As Mississippians begin to recover from recent flooding, new fears over potential health risks are cropping up.
As many begin to clean and rebuild, health officials are warning Mississippians to use caution.
According to the Centers for Disease Control, floodwaters and their remnants can be havens for water-borne diseases, such as typhoid fever, cholera and hepatitis.
But pests like mosquitoes can also be a problem. The recent spread of Zika in Central America and the constant threat of the West Nile Virus have some worried flooding will cause an explosion of mosquito-borne illnesses.
But those particular threats may be overblown.
“Mosquito problems can be quite intense, but there’s not much of a disease threat associated with them,” says Mississippi State Entomologist Jerome Goddard. “The types of mosquitoes that breed in floodwaters from storms or heavy rains or whatever like that are not usually involved in disease transmission.”

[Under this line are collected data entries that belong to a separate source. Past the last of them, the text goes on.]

-- pv_equiv track=rewrite | github.com/murasamadsp/selvbosetting | bosetting_probability_2026.py | find_target_column
-- ===== SOURCE A (Python) =====
-- from typing import List, Optional
--
-- def find_target_column(headers: List[str]) -> Optional[int]:
--     target_hints = [
--         "antall personer kommunen har vedtatt a",
--         "kommunen har vedtatt a",
--         "antall personer kommunen har vedtatt",
--         "har vedtatt",
--     ]
--     h_lower = [h.lower() for h in headers]
--     for i, header in enumerate(h_lower):
--         if "har vedtatt" in header and "bosette" in header:
--             return i
--     for needle in target_hints:
--         for i, header in enumerate(h_lower):
--             if needle in header:
--                 return i
--     # fallback: second column in a kommune table
--     if len(h_lower) > 1:
--         return 1
--     return None
-- ===== SOURCE B (Python) =====
-- from typing import List, Optional
--
-- def find_target_column(headers: List[str]) -> Optional[int]:
--     target_hints = [
--         "antall personer kommunen har vedtatt a",
--         "kommunen har vedtatt a",
--         "antall personer kommunen har vedtatt",
--         "har vedtatt",
--     ]
--     hl = [h.lower() for h in headers]
--     for i, h in enumerate(hl):
--         if "har vedtatt" in h and "bosette" in h:
--             return i
--     # single pass over the headers: pick the candidate with the best
--     # (hint priority, position), i.e. the lexicographic minimum
--     best = None
--     for i, h in enumerate(hl):
--         for r, needle in enumerate(target_hints):
--             if needle in h:
--                 if best is None or (r, i) < best:
--                     best = (r, i)
--                 break
--     if best is not None:
--         return best[1]
--     # fallback: second column in a kommune table
--     return 1 if len(hl) > 1 else None
-- ===== Notes on version B (the rewrite author's own statement) =====
-- stated objective: alternative
-- what changed: Replaces the hint-major rescans of the whole header list (one full scan per hint) with a single pass over the headers that keeps the lexicographically minimal (hint-priority, index) candidate.
import Mathlib
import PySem

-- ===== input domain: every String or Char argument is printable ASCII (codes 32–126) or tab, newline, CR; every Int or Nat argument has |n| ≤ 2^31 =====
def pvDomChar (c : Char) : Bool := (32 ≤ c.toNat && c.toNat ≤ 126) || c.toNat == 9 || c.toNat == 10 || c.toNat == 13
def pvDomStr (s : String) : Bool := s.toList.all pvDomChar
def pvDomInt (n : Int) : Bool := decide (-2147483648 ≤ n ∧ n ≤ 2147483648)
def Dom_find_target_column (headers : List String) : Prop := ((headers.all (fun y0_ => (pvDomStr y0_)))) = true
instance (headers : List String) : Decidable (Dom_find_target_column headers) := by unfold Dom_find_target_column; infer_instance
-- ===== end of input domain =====

-- B replaces A's hint-major rescans (one full header scan per hint) by a single
-- header pass tracking the lexicographically minimal (hint-priority, index)
-- candidate; alternative decomposition, similar cost.

-- ===== PORT A =====
def pvHintsA : List String :=
  ["antall personer kommunen har vedtatt a",
   "kommunen har vedtatt a",
   "antall personer kommunen har vedtatt",
   "har vedtatt"]

-- first loop: first header containing both "har vedtatt" and "bosette"
def pvScanBoth : List String → Option Nat
  | [] => none
  | h :: t =>
    if PySem.Str.isIn "har vedtatt" h && PySem.Str.isIn "bosette" h then some 0
    else (pvScanBoth t).map (· + 1)

-- inner loop of the second pass: first header containing needle
def pvScanNeedle (needle : String) : List String → Option Nat
  | [] => none
  | h :: t =>
    if PySem.Str.isIn needle h then some 0
    else (pvScanNeedle needle t).map (· + 1)

-- outer loop of the second pass: over the hints in order
def pvHintLoop : List String → List String → Option Nat
  | [], _ => none
  | n :: ns, hs =>
    match pvScanNeedle n hs with
    | some i => some i
    | none => pvHintLoop ns hs

def find_target_column (headers : List String) : Option Int :=
  match pvScanBoth (headers.map PySem.Str.lower) with
  | some i => some (i : Int)
  | none =>
    match pvHintLoop pvHintsA (headers.map PySem.Str.lower) with
    | some i => some (i : Int)
    | none => if (headers.map PySem.Str.lower).length > 1 then some 1 else none

-- ===== PORT B =====
-- inner 'for r, needle …: if needle in h: … break' — first (smallest) matching priority
def pvRank (h : String) : List String → Option Nat
  | [] => none
  | n :: ns =>
    if PySem.Str.isIn n h then some 0
    else (pvRank h ns).map (· + 1)

-- the single pass: 'for i, h in enumerate(hl): … best = min', index carried explicitly
def pvBestLoop (hints : List String) : Nat → Option (Nat × Nat) → List String → Option (Nat × Nat)
  | _, best, [] => best
  | i, best, h :: t =>
    pvBestLoop hints (i + 1)
      (match pvRank h hints with
       | none => best
       | some r =>
         match best with
         | none => some (r, i)
         | some b => if r < b.1 ∨ (r = b.1 ∧ i < b.2) then some (r, i) else some b) t

def find_target_column_alt (headers : List String) : Option Int :=
  match (headers.map PySem.Str.lower).findIdx?
      (fun h => PySem.Str.isIn "har vedtatt" h && PySem.Str.isIn "bosette" h) with
  | some i => some (i : Int)
  | none =>
    match pvBestLoop pvHintsA 0 none (headers.map PySem.Str.lower) with
    | some p => some (p.2 : Int)
    | none => if (headers.map PySem.Str.lower).length > 1 then some 1 else none

-- ===== PRECONDITION & SPEC =====
def Spec_find_target_column (headers : List String) (out : Option Int) : Prop := out = find_target_column_alt headers
instance (headers : List String) (out : Option Int) : Decidable (Spec_find_target_column headers out) := by unfold Spec_find_target_column; infer_instance

-- ===== CLAIM (what is proved, stated in full; the proofs are below) =====
def Claim_equal_find_target_column : Prop := ∀ (headers : List String), Dom_find_target_column headers → Spec_find_target_column headers (find_target_column headers)

-- ===== LEMMAS AND PROOFS =====

theorem pvScanBoth_eq_findIdx (hs : List String) :
    pvScanBoth hs = hs.findIdx? (fun h => PySem.Str.isIn "har vedtatt" h && PySem.Str.isIn "bosette" h) := by
  induction hs with
  | nil => rfl
  | cons h t ih => simp [pvScanBoth, List.findIdx?_cons, ih]

-- lexicographic min on Option (Nat × Nat), left wins ties
def pvMin (a b : Option (Nat × Nat)) : Option (Nat × Nat) :=
  match a, b with
  | none, b => b
  | a, none => a
  | some x, some y => if y.1 < x.1 ∨ (y.1 = x.1 ∧ y.2 < x.2) then some y else some x

-- the minimum candidate over hs with indices starting at i (proof-side spec of pvBestLoop)
def pvMinCand (hints : List String) : Nat → List String → Option (Nat × Nat)
  | _, [] => none
  | i, h :: t =>
    match pvRank h hints with
    | none => pvMinCand hints (i + 1) t
    | some r => pvMin (some (r, i)) (pvMinCand hints (i + 1) t)

theorem pvMin_assoc (a b c : Option (Nat × Nat)) :
    pvMin (pvMin a b) c = pvMin a (pvMin b c) := by
  rcases a with _ | ⟨a1, a2⟩ <;> rcases b with _ | ⟨b1, b2⟩ <;> rcases c with _ | ⟨c1, c2⟩ <;>
    simp only [pvMin] <;> split_ifs <;> (try simp only [pvMin]) <;> (try split_ifs) <;>
    first
      | rfl
      | (simp only [Option.some.injEq, Prod.mk.injEq]; omega)

theorem pvBestLoop_eq (hints : List String) (hs : List String) :
    ∀ (i : Nat) (best : Option (Nat × Nat)),
      pvBestLoop hints i best hs = pvMin best (pvMinCand hints i hs) := by
  induction hs with
  | nil => intro i best; cases best <;> rfl
  | cons h t ih =>
    intro i best
    rw [pvBestLoop, pvMinCand]
    cases hr : pvRank h hints with
    | none => simp only [ih]
    | some r =>
      have hstep :
          (match best with
           | none => some (r, i)
           | some b => if r < b.1 ∨ (r = b.1 ∧ i < b.2) then some (r, i) else some b)
          = pvMin best (some (r, i)) := by
        cases best with
        | none => rfl
        | some b => rfl
      simp only [hstep, ih, pvMin_assoc]

theorem pvMinCand_nil_hints (hs : List String) (i : Nat) : pvMinCand [] i hs = none := by
  induction hs generalizing i with
  | nil => rfl
  | cons h t ih => simp [pvMinCand, pvRank, ih]

theorem pvMinCand_idx_ge (hints : List String) (hs : List String) :
    ∀ (i : Nat) (p : Nat × Nat), pvMinCand hints i hs = some p → i ≤ p.2 := by
  induction hs with
  | nil => intro i p h; simp [pvMinCand] at h
  | cons x t ih =>
    intro i p h
    rw [pvMinCand] at h
    cases hr : pvRank x hints with
    | none =>
      rw [hr] at h
      have := ih (i + 1) p h
      omega
    | some r =>
      rw [hr] at h
      cases ht : pvMinCand hints (i + 1) t with
      | none =>
        rw [ht] at h
        simp only [pvMin] at h
        cases h
        simp
      | some q =>
        have hq := ih (i + 1) q ht
        rw [ht] at h
        simp only [pvMin] at h
        split_ifs at h
        · cases h; omega
        · cases h; simp

theorem pvMinCand_cons_hit {n : String} (ns : List String) {hs : List String} :
    ∀ {i j : Nat}, pvScanNeedle n hs = some j →
      pvMinCand (n :: ns) i hs = some (0, i + j) := by
  induction hs with
  | nil => intro i j h; simp [pvScanNeedle] at h
  | cons x t ih =>
    intro i j h
    by_cases hx : PySem.Chars.isIn n.toList x.toList = true
    · simp [pvScanNeedle, hx] at h
      subst h
      rw [pvMinCand]
      have hrk : pvRank x (n :: ns) = some 0 := by simp [pvRank, hx]
      rw [hrk]
      cases ht : pvMinCand (n :: ns) (i + 1) t with
      | none => simp [pvMin]
      | some q =>
        have hq := pvMinCand_idx_ge (n :: ns) t (i + 1) q ht
        simp only [pvMin]
        split_ifs with hc
        · exfalso; omega
        · simp
    · simp [pvScanNeedle, hx] at h
      obtain ⟨j0, hj0, rfl⟩ := h
      rw [pvMinCand]
      have hrk : pvRank x (n :: ns) = (pvRank x ns).map (· + 1) := by simp [pvRank, hx]
      rw [hrk, ih hj0]
      cases pvRank x ns with
      | none =>
        simp only [Option.map_none]
        have he : i + 1 + j0 = i + (j0 + 1) := by omega
        rw [he]
      | some r =>
        simp only [Option.map_some, pvMin]
        rw [if_pos (Or.inl (Nat.succ_pos r))]
        have he : i + 1 + j0 = i + (j0 + 1) := by omega
        rw [he]

theorem pvMin_shift (a b : Option (Nat × Nat)) :
    pvMin (a.map (fun p => (p.1 + 1, p.2))) (b.map (fun p => (p.1 + 1, p.2)))
      = (pvMin a b).map (fun p => (p.1 + 1, p.2)) := by
  rcases a with _ | ⟨a1, a2⟩ <;> rcases b with _ | ⟨b1, b2⟩ <;>
    simp only [Option.map_some, Option.map_none, pvMin] <;>
    split_ifs <;>
    first
      | rfl
      | (exfalso; omega)

theorem pvMinCand_cons_miss {n : String} (ns : List String) {hs : List String}
    (h : pvScanNeedle n hs = none) :
    ∀ (i : Nat), pvMinCand (n :: ns) i hs = (pvMinCand ns i hs).map (fun p => (p.1 + 1, p.2)) := by
  induction hs with
  | nil => intro i; rfl
  | cons x t ih =>
    intro i
    by_cases hx : PySem.Chars.isIn n.toList x.toList = true
    · simp [pvScanNeedle, hx] at h
    · simp [pvScanNeedle, hx] at h
      rw [pvMinCand, pvMinCand]
      have hrk : pvRank x (n :: ns) = (pvRank x ns).map (· + 1) := by simp [pvRank, hx]
      rw [hrk, ih h]
      cases pvRank x ns with
      | none => rfl
      | some r => exact pvMin_shift (some (r, i)) (pvMinCand ns (i + 1) t)

theorem pvHintLoop_eq_minCand (hints hs : List String) :
    pvHintLoop hints hs = (pvMinCand hints 0 hs).map Prod.snd := by
  induction hints with
  | nil => simp [pvHintLoop, pvMinCand_nil_hints]
  | cons n ns ih =>
    cases hscan : pvScanNeedle n hs with
    | some j =>
      rw [pvHintLoop, hscan, pvMinCand_cons_hit ns hscan]
      simp
    | none =>
      rw [pvHintLoop, hscan, pvMinCand_cons_miss ns hscan, ih]
      cases pvMinCand ns 0 hs with
      | none => rfl
      | some p => rfl

-- ===== VERDICT (by name: the statement is the Claim_ definition above) =====
theorem find_target_column_spec : Claim_equal_find_target_column := by
  intro headers _
  unfold Spec_find_target_column find_target_column find_target_column_alt
  rw [pvScanBoth_eq_findIdx]
  cases (headers.map PySem.Str.lower).findIdx?
      (fun h => PySem.Str.isIn "har vedtatt" h && PySem.Str.isIn "bosette" h) with
  | some i => rfl
  | none =>
    rw [pvHintLoop_eq_minCand, pvBestLoop_eq]
    cases pvMinCand pvHintsA 0 (headers.map PySem.Str.lower) with
    | none => rfl
    | some p => rfl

However, the coming swarm of mosquitoes may pose other threats.
There’s secondary infection from mosquito biting,” says Goddard. Some people have allergic-type reactions from the biting. Then there’s always this nuisance effect. If you’re being bitten 300 times a minute when you’re outside, it affects your health. If nothing else it affects your mental health.”
Goddard says flood-borne mosquitoes may take up to two weeks to hatch, and may last up to four to six weeks.